1. Data, Compute Power, and Competence in AI
Over the past 15 years, the speed of progress in artificial intelligence (AI) in general, and machine learning (ML) in particular, has repeatedly taken seasoned AI commentators like myself by surprise: we have had to continually recalibrate our expectations as to what is going to be possible and when. For example, at the start of the new millennium, it felt like practical automated translation tools were a still a remote prospect, and that much research was going to be required before this problem was really solved. But at some point over the past 15 years, this technology became routine—this miracle of the modern age is now taken for granted. Time and time again this century, we have seen AI leap past benchmark problems: in 2011, IBM’s Watson program beat expert human players in the notoriously difficult Jeopardy game show ; in 2013, DeepMind unveiled Atari-playing programs that learned to play a range of 8-bit video games just by repeatedly playing them, using no more than access to the game’s video feed and current score ; in 2016, DeepMind effectively solved Go, in a series of matches against a human grand master which made world headlines ; they followed this up with progressively more startling achievements in computer game playing, with world-beating chess programs training themselves to play in a matter of hours ; and finally, in 2021, the AlphaFold system demonstrated an unprecedented level of performance in the fundamental protein folding problem . It is generally accepted that these breakthroughs—and the many others that I have not mentioned here—are in part a consequence of scientific developments in machine learning (new machine learning architectures and refined training algorithms), but just as importantly, the use of large training data sets is coupled with extensive compute resources. While the fundamental machine learning algorithms underpinning the current resurgence of AI have been around for decades (gradient descent in particular), the latter has been only available in practice this century.
It has become clear throughout the current wave of AI innovation that data and compute power really are fundamental to the success of AI techniques: the competence of AI models scales directly with their size, the resources used to train them, and the scale of training data. Richard S. Sutton, one of the world’s leading reinforcement learning researchers, was so struck by this that he coined a term to describe it: the “bitter lesson” of AI is that advances in AI are dominated by the use of increasingly large data sets and increasingly greater compute resources . When it comes to building successful machine learning models, it seems, might really is right.

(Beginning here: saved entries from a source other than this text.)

-- pv_equiv track=rewrite | github.com/Cl3m51/QR-Code | codefinal.py | convert_ascii
-- ===== SOURCE A (Python) =====
-- def convert_ascii(l):
--     b = ''
--     for i in l:
--         b1 = '0'
--         h = ''.join(hex(ord(i))[2:])
--         j = bin(int(h,16))[2:]
--         k = 8-len(j)
--         b += k*b1 + j
--     return b
-- ===== SOURCE B (Python) =====
-- def convert_ascii(l):
--     out = []
--     for i in l:
--         n = ord(i)
--         bits = ''
--         while n > 0:
--             bits = str(n % 2) + bits
--             n //= 2
--         if bits == '':
--             bits = '0'
--         out.append(bits.zfill(8))
--     return ''.join(out)
-- ===== Notes on version B (the rewrite author's own statement) =====
-- stated objective: alternative
-- what changed: Replaces the per-char hex()/int(.,16)/bin() library round-trip with a hand-rolled repeated-division bit loop plus zfill(8), accumulating parts in a list joined once instead of repeated string +=.
import Mathlib
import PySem

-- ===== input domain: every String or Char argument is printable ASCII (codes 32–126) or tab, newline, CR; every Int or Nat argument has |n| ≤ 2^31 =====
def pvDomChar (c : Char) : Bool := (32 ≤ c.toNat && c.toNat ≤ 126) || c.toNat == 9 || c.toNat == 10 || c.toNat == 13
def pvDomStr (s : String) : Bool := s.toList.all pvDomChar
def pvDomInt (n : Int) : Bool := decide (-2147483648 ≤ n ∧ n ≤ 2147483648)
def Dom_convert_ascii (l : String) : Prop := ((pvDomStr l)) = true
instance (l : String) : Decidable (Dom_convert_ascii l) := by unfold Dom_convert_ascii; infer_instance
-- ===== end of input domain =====

-- B replaces A's hex()/int(.,16)/bin() library round-trip by a hand-rolled
-- repeated-division bit loop with zfill(8) (alternative decomposition, same cost).

-- ===== PORT A =====
-- hex digits of n (hand port of Python's hex(n)[2:] for n ≥ 0; exact on Nat)
def pvHexDigit (m : Nat) : Char :=
  if m < 10 then Char.ofNat (48 + m) else Char.ofNat (87 + m)

def pvHexDigits : Nat → List Char
  | 0 => []
  | n+1 => pvHexDigits ((n+1) / 16) ++ [pvHexDigit ((n+1) % 16)]
decreasing_by exact Nat.div_lt_self (Nat.succ_pos n) (by norm_num)

-- Python hex(n)[2:] : '0' for 0, digits otherwise
def pvHexStr (n : Nat) : List Char := if n = 0 then ['0'] else pvHexDigits n

-- value of one hex digit char (hand port of int(h,16)'s digit reading; exact on hex digits)
def pvHexVal (c : Char) : Nat :=
  if c.toNat ≥ 97 then c.toNat - 87 else c.toNat - 48

-- int(h,16) on a digit string produced by hex()
def pvHexToNat (h : List Char) : Nat := h.foldl (fun a c => 16 * a + pvHexVal c) 0

-- bin(n)[2:] digits (hand port, exact on Nat)
def pvBinDigits : Nat → List Char
  | 0 => []
  | n+1 => pvBinDigits ((n+1) / 2) ++ [if (n+1) % 2 = 1 then '1' else '0']
decreasing_by exact Nat.div_lt_self (Nat.succ_pos n) (by norm_num)

def pvBinStr (n : Nat) : List Char := if n = 0 then ['0'] else pvBinDigits n

def convert_ascii (l : String) : String :=
  String.mk (l.toList.foldl (fun b i =>
    let h := pvHexStr i.toNat
    let j := pvBinStr (pvHexToNat h)
    let k := 8 - j.length
    b ++ List.replicate k '0' ++ j) [])

-- ===== PORT B =====
-- Source B's while-loop: prepend n%2 while n>0
def pvBinLoop : Nat → List Char → List Char
  | 0, acc => acc
  | n+1, acc => pvBinLoop ((n+1) / 2) ((if (n+1) % 2 = 1 then '1' else '0') :: acc)
decreasing_by exact Nat.div_lt_self (Nat.succ_pos n) (by norm_num)

def pvBitsOf (n : Nat) : List Char :=
  let bits := pvBinLoop n []
  if bits = [] then ['0'] else bits

-- bits.zfill(8): pad on the left to length 8 (bits never starts with a sign here)
def pvZfill8 (s : List Char) : List Char := List.replicate (8 - s.length) '0' ++ s

def convert_ascii_alt (l : String) : String :=
  String.mk ((l.toList.foldl (fun out i => out ++ [pvZfill8 (pvBitsOf i.toNat)]) []).flatten)

-- ===== PRECONDITION & SPEC =====
def Spec_convert_ascii (l : String) (out : String) : Prop := out = convert_ascii_alt l
instance (l : String) (out : String) : Decidable (Spec_convert_ascii l out) := by unfold Spec_convert_ascii; infer_instance

-- ===== CLAIM (what is proved, stated in full; the proofs are below) =====
def Claim_equal_convert_ascii : Prop := ∀ (l : String), Dom_convert_ascii l → Spec_convert_ascii l (convert_ascii l)

-- ===== LEMMAS AND PROOFS =====

theorem pvHexVal_pvHexDigit (m : Nat) (h : m < 16) : pvHexVal (pvHexDigit m) = m := by
  interval_cases m <;> decide

theorem pvHexToNat_pvHexDigits (n : Nat) : pvHexToNat (pvHexDigits n) = n := by
  induction n using pvHexDigits.induct with
  | case1 => simp [pvHexDigits, pvHexToNat]
  | case2 n ih =>
    rw [pvHexDigits]
    unfold pvHexToNat at *
    rw [List.foldl_append, ih]
    simp only [List.foldl]
    rw [pvHexVal_pvHexDigit _ (Nat.mod_lt _ (by norm_num))]
    omega

theorem pvHexToNat_pvHexStr (n : Nat) : pvHexToNat (pvHexStr n) = n := by
  unfold pvHexStr
  split
  · subst n; decide
  · exact pvHexToNat_pvHexDigits n

theorem pvBinLoop_eq (n : Nat) : ∀ acc, pvBinLoop n acc = pvBinDigits n ++ acc := by
  induction n using pvBinDigits.induct with
  | case1 => intro acc; rw [pvBinLoop, pvBinDigits]; rfl
  | case2 n ih =>
    intro acc
    rw [pvBinLoop, pvBinDigits, ih]
    simp

theorem pvBinDigits_ne_nil (n : Nat) (h : n ≠ 0) : pvBinDigits n ≠ [] := by
  cases n with
  | zero => exact absurd rfl h
  | succ n => rw [pvBinDigits]; simp

theorem pvBitsOf_eq (n : Nat) : pvBitsOf n = pvBinStr n := by
  unfold pvBitsOf pvBinStr
  rw [pvBinLoop_eq, List.append_nil]
  by_cases h : n = 0
  · subst n; simp [pvBinDigits]
  · simp [pvBinDigits_ne_nil n h, h]

theorem flatten_foldl (g : Char → List Char) (xs : List Char) :
    ∀ acc : List (List Char),
      (xs.foldl (fun out i => out ++ [g i]) acc).flatten
        = xs.foldl (fun b i => b ++ g i) acc.flatten := by
  induction xs with
  | nil => intro acc; rfl
  | cons x xs ih =>
    intro acc
    simp only [List.foldl_cons]
    rw [ih, List.flatten_append]
    simp

-- ===== VERDICT (by name: the statement is the Claim_ definition above) =====
theorem convert_ascii_spec : Claim_equal_convert_ascii := by
  intro l _
  unfold Spec_convert_ascii convert_ascii convert_ascii_alt
  rw [flatten_foldl]
  congr 1
  simp only [List.flatten_nil]
  apply List.foldl_ext
  intro b i _
  simp only [pvZfill8, pvBitsOf_eq, pvHexToNat_pvHexStr, List.append_assoc]
theorem A_norm (header : String) :
    get_radolan_header_token_pos header = pvTOKENS.map (fun t => (t, pvFA header t)) := by
  have hkeys0 : get_radolan_header_token.keys = pvTOKENS := by decide
  have hnd : pvTOKENS.Nodup := by decide
  have hcont : ∀ t ∈ pvTOKENS, get_radolan_header_token.contains t = true := by decide
  have hget0 : ∀ t ∈ pvTOKENS, get_radolan_header_token.get? t = some none := by decide
  unfold get_radolan_header_token_pos
  dsimp only
  rw [hkeys0]
  have hHDget := get_foldl_cond_insert (ν := Option Int) pvTOKENS
    (fun t => PySem.Str.rfind header t > -1) (fun t => some (PySem.Str.rfind header t))
    get_radolan_header_token
  have hHDkeys : (pvTOKENS.foldl (fun hd token =>
      if PySem.Str.rfind header token > -1 then hd.insert token (some (PySem.Str.rfind header token)) else hd)
      get_radolan_header_token).keys = pvTOKENS := by
    rw [keys_foldl_cond_insert pvTOKENS (fun t => PySem.Str.rfind header t > -1)
      (fun t => some (PySem.Str.rfind header t)) get_radolan_header_token hcont, hkeys0]
  have hHDitems : (pvTOKENS.foldl (fun hd token =>
      if PySem.Str.rfind header token > -1 then hd.insert token (some (PySem.Str.rfind header token)) else hd)
      get_radolan_header_token).items
      = pvTOKENS.map (fun t => (t, if PySem.Str.rfind header t > -1 then some (PySem.Str.rfind header t) else none)) := by
    rw [PySem.Dict.items_eq_map_keys _ (by rw [hHDkeys]; exact hnd) none, hHDkeys]
    apply List.map_congr_left
    intro t ht
    rw [PySem.Dict.getD_eq_get?_getD, hHDget t]
    simp only [ht, true_and]
    by_cases hp : PySem.Str.rfind header t > -1
    · rw [if_pos hp, if_pos hp]; rfl
    · rw [if_neg hp, if_neg hp, hget0 t ht]; rfl
  rw [hHDitems]
  have hpairs : List.filterMap (fun kv => match kv.2 with
        | some v => some (kv.1, v)
        | none => none)
      (List.map (fun t => (t, if PySem.Str.rfind header t > -1 then some (PySem.Str.rfind header t) else none)) pvTOKENS)
      = pvTOKENS.filterMap (fun t => if PySem.Str.rfind header t > -1 then some (t, PySem.Str.rfind header t) else none) := by
    rw [List.filterMap_map]
    apply List.filterMap_congr
    intro t ht
    dsimp only [Function.comp]
    by_cases h : PySem.Str.rfind header t > -1
    · rw [if_pos h, if_pos h]
    · rw [if_neg h, if_neg h]
  rw [hpairs]
  have hupd : (PySem.Dict.empty.update
      (pvTOKENS.filterMap (fun t => if PySem.Str.rfind header t > -1 then some (t, PySem.Str.rfind header t) else none)))
      = (pvTOKENS.filterMap (fun t => if PySem.Str.rfind header t > -1 then some (t, PySem.Str.rfind header t) else none)).foldl
          (fun d p => d.insert p.1 p.2) PySem.Dict.empty := rfl
  have hvals : (PySem.Dict.empty.update
      (pvTOKENS.filterMap (fun t => if PySem.Str.rfind header t > -1 then some (t, PySem.Str.rfind header t) else none))).values
      = pvP header := by
    rw [hupd]
    have hitems2 := PySem.Dict.items_foldl_insert_fresh
      (pvTOKENS.filterMap (fun t => if PySem.Str.rfind header t > -1 then some (t, PySem.Str.rfind header t) else none))
      Prod.fst Prod.snd PySem.Dict.empty
      (fun a _ => PySem.Dict.contains_empty a.1)
      (by rw [map_fst_filterMap_if]; exact hnd.filter _)
    simp only [PySem.Dict.values, hitems2]
    rw [show (PySem.Dict.empty (κ := String) (ν := Int)).items = [] from rfl, List.nil_append]
    rw [show (fun (x : String × Int) => x.2) = (Prod.snd : String × Int → Int) from rfl]
    rw [show (fun (a : String × Int) => (a.1, a.2)) = (id : String × Int → String × Int) from funext fun a => rfl, List.map_id]
    rw [map_snd_filterMap_if]
    rfl
  rw [hvals]
  have hstep : (fun (head : PySem.Dict String (Option (Int × Int))) (kv : String × Option Int) =>
      match kv.2 with
      | some v =>
        head.insert kv.1
          (some (v + PySem.Str.len kv.1,
            if List.filter (fun x => decide (x > v)) (pvP header) ≠ [] then
              (PySem.List.min? (List.filter (fun x => decide (x > v)) (pvP header)) fun x => x).getD 0
            else PySem.Str.len header))
      | none => head.insert kv.1 none)
      = (fun (head : PySem.Dict String (Option (Int × Int))) (kv : String × Option Int) =>
          head.insert kv.1 (match kv.2 with
            | some v => some (v + PySem.Str.len kv.1, pvStopA header v)
            | none => none)) := by
    funext head kv
    cases kv.2 <;> rfl
  rw [hstep]
  have hit := PySem.Dict.items_foldl_insert_fresh
      (List.map (fun t => (t, if PySem.Str.rfind header t > -1 then some (PySem.Str.rfind header t) else none)) pvTOKENS)
      Prod.fst
      (fun kv => match kv.2 with
        | some v => some (v + PySem.Str.len kv.1, pvStopA header v)
        | none => none)
      PySem.Dict.empty
      (fun a _ => PySem.Dict.contains_empty a.1)
      (by rw [List.map_map]; exact hnd)
  dsimp only at hit
  rw [hit]
  rw [show (PySem.Dict.empty (κ := String) (ν := Option (Int × Int))).items = [] from rfl, List.nil_append,
    List.map_map]
  apply List.map_congr_left
  intro t ht
  dsimp only [Function.comp]
  by_cases h : PySem.Str.rfind header t > -1
  · rw [if_pos h]
    rw [show pvFA header t = some (pvR header t + PySem.Str.len t, pvStopA header (pvR header t)) from if_pos h]
    rfl
  · rw [if_neg h]
    rw [show pvFA header t = none from if_neg h]

theorem B_norm (header : String) :
    get_radolan_header_token_pos_alt header = pvTOKENS.map (fun t => (t, pvGB header t)) := by
  have hnd : pvTOKENS.Nodup := by decide
  unfold get_radolan_header_token_pos_alt
  dsimp only
  have hfget := get_foldl_cond_insert (ν := Int) pvTOKENS
    (fun t => PySem.Str.rfind header t ≥ 0) (fun t => PySem.Str.rfind header t) PySem.Dict.empty
  have hfvals : (pvTOKENS.foldl (fun d token =>
      if PySem.Str.rfind header token ≥ 0 then d.insert token (PySem.Str.rfind header token) else d)
      PySem.Dict.empty).values = pvP' header := by
    rw [PySem.Dict.values,
      items_foldl_cond_insert_fresh pvTOKENS (fun t => PySem.Str.rfind header t ≥ 0)
        (fun t => PySem.Str.rfind header t) PySem.Dict.empty hnd
        (fun t _ => PySem.Dict.contains_empty t)]
    rw [show (PySem.Dict.empty (κ := String) (ν := Int)).items = [] from rfl, List.nil_append]
    rw [show (fun (x : String × Int) => x.2) = (Prod.snd : String × Int → Int) from rfl]
    exact map_snd_filterMap_if pvTOKENS (fun t => PySem.Str.rfind header t ≥ 0) (fun t => PySem.Str.rfind header t)
  rw [hfvals]
  have hstep : (fun (head : PySem.Dict String (Option (Int × Int))) (token : String) =>
      if (pvTOKENS.foldl (fun d token =>
          if PySem.Str.rfind header token ≥ 0 then d.insert token (PySem.Str.rfind header token) else d)
          PySem.Dict.empty).contains token then
        head.insert token (some ((pvTOKENS.foldl (fun d token =>
            if PySem.Str.rfind header token ≥ 0 then d.insert token (PySem.Str.rfind header token) else d)
            PySem.Dict.empty).getD token 0 + PySem.Str.len token,
          ((PySem.List.sorted (pvP' header) (fun x => x) false).find?
            (fun c => decide (c > (pvTOKENS.foldl (fun d token =>
              if PySem.Str.rfind header token ≥ 0 then d.insert token (PySem.Str.rfind header token) else d)
              PySem.Dict.empty).getD token 0))).getD (PySem.Str.len header)))
      else head.insert token none)
      = (fun (head : PySem.Dict String (Option (Int × Int))) (token : String) =>
          head.insert token (if token ∈ pvTOKENS ∧ PySem.Str.rfind header token ≥ 0 then
            some (PySem.Str.rfind header token + PySem.Str.len token,
              ((PySem.List.sorted (pvP' header) (fun x => x) false).find?
                (fun c => decide (c > PySem.Str.rfind header token))).getD (PySem.Str.len header))
            else none)) := by
    funext head token
    rw [PySem.Dict.contains_eq_isSome_get?, hfget token]
    by_cases hc : token ∈ pvTOKENS ∧ PySem.Str.rfind header token ≥ 0
    · rw [if_pos hc]
      simp only [Option.isSome_some, if_true]
      rw [PySem.Dict.getD_eq_get?_getD, hfget token, if_pos hc, if_pos hc]
      rfl
    · rw [if_neg hc, if_neg hc]
      simp [PySem.Dict.get?_empty]
  rw [hstep]
  have hit := PySem.Dict.items_foldl_insert_fresh pvTOKENS (fun t => t)
      (fun token => if token ∈ pvTOKENS ∧ PySem.Str.rfind header token ≥ 0 then
            some (PySem.Str.rfind header token + PySem.Str.len token,
              ((PySem.List.sorted (pvP' header) (fun x => x) false).find?
                (fun c => decide (c > PySem.Str.rfind header token))).getD (PySem.Str.len header))
            else none)
      PySem.Dict.empty
      (fun a _ => PySem.Dict.contains_empty a)
      (by rw [List.map_id']; exact hnd)
  dsimp only at hit
  rw [hit]
  rw [show (PySem.Dict.empty (κ := String) (ν := Option (Int × Int))).items = [] from rfl, List.nil_append]
  apply List.map_congr_left
  intro t ht
  by_cases h0 : PySem.Str.rfind header t ≥ 0
  · rw [show pvGB header t = some (pvR header t + PySem.Str.len t,
      ((PySem.List.sorted (pvP' header) (fun x => x) false).find?
        (fun c => decide (c > pvR header t))).getD (PySem.Str.len header)) from if_pos h0]
    rw [if_pos ⟨ht, h0⟩]
    rfl
  · rw [show pvGB header t = none from if_neg h0]
    rw [if_neg (fun hc => h0 hc.2)]

-- in a ≤-sorted list, the first element > v is ≤ every element > v
theorem find_first_gt_min (S : List Int) (v c : Int) (hp : S.Pairwise (· ≤ ·))
    (hf : S.find? (fun c => decide (v < c)) = some c) :
    ∀ m ∈ S, v < m → c ≤ m := by
  induction S with
  | nil => simp at hf
  | cons a tl ih =>
    rw [List.find?_cons] at hf
    rcases List.pairwise_cons.mp hp with ⟨ha, htl⟩
    by_cases hva : v < a
    · simp [hva] at hf
      subst hf
      intro m hm _
      rcases List.mem_cons.mp hm with h | h
      · exact le_of_eq h.symm
      · exact ha m h
    · simp [hva] at hf
      intro m hm hvm
      rcases List.mem_cons.mp hm with h | h
      · exact absurd (h ▸ hvm) hva
      · exact ih htl hf m h hvm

Given this lesson, it is then perhaps no surprise that we have seen a rush for scale in machine learning. AI researchers, seeking to steal an advantage on their competitors, have built ever-larger ML models, using ever more compute resources for training. And it seems to be working.
2. Foundation Models
Over the past three years, the rush to scale has led to the emergence of a new class of AI system: foundation models . Foundation models are very large machine learning models, trained on extremely large and very broad data sets, using substantial compute resources. They mark a shift in emphasis away from AI systems that have very narrowly focused expertise, suitable only for one tiny problem or class of problems. The bet with foundation models is that their extensive and broad training leads to them learning useful competences across a range of areas, which can then be specialised for specific applications. While symbolic AI was predicated on the assumption that intelligence is primarily a problem of knowledge, foundation models are predicated on the assumption that intelligence is primarily a problem of data. Throw enough training data at big models, and hopefully, competence will arise. I am simplifying, of course—but not much.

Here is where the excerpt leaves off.